[WHAT TO PRODUCE]
Every line of the records below from the line with "rw [h1, foldl_charStep_count]" up to and including the line with "have hmem : c" must be reproduced exactly, and no line outside that range.

*** Opening EXERCISE INPUTS ***

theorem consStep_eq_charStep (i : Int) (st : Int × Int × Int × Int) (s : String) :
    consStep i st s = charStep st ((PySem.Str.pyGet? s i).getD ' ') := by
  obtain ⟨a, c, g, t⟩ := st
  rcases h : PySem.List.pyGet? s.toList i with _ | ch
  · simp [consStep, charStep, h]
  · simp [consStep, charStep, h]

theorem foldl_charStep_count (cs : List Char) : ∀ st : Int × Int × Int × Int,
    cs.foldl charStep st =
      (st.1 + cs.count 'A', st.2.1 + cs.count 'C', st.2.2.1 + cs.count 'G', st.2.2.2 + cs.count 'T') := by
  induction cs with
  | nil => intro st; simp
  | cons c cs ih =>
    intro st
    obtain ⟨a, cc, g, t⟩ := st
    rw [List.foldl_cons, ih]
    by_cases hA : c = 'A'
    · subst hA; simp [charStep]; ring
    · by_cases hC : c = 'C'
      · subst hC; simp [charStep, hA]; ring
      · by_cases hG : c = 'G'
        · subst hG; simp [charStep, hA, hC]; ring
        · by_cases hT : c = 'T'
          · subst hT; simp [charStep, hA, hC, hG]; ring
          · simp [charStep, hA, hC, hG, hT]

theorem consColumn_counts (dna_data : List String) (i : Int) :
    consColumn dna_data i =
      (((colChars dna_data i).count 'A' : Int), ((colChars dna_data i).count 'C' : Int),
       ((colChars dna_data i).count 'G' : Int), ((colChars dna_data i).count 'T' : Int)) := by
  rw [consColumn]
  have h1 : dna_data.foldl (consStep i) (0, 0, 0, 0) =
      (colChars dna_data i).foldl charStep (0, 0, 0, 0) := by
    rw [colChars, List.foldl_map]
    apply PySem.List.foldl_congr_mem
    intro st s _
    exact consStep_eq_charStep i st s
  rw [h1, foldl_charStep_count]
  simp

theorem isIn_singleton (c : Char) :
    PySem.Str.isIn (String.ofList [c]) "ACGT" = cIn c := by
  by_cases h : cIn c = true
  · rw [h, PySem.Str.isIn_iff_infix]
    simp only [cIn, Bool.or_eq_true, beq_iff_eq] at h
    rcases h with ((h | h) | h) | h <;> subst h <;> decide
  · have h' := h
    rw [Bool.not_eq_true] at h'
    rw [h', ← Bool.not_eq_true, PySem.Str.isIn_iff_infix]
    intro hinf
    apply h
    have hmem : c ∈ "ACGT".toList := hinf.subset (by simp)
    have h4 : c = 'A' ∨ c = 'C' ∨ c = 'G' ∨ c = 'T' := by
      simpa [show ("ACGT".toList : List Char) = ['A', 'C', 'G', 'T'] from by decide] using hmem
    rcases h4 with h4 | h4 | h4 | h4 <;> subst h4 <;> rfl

*** Closing EXERCISE INPUTS ***

[TASK SOLUTION]
  rw [h1, foldl_charStep_count]
  simp

theorem isIn_singleton (c : Char) :
    PySem.Str.isIn (String.ofList [c]) "ACGT" = cIn c := by
  by_cases h : cIn c = true
  · rw [h, PySem.Str.isIn_iff_infix]
    simp only [cIn, Bool.or_eq_true, beq_iff_eq] at h
    rcases h with ((h | h) | h) | h <;> subst h <;> decide
  · have h' := h
    rw [Bool.not_eq_true] at h'
    rw [h', ← Bool.not_eq_true, PySem.Str.isIn_iff_infix]
    intro hinf
    apply h
    have hmem : c ∈ "ACGT".toList := hinf.subset (by simp)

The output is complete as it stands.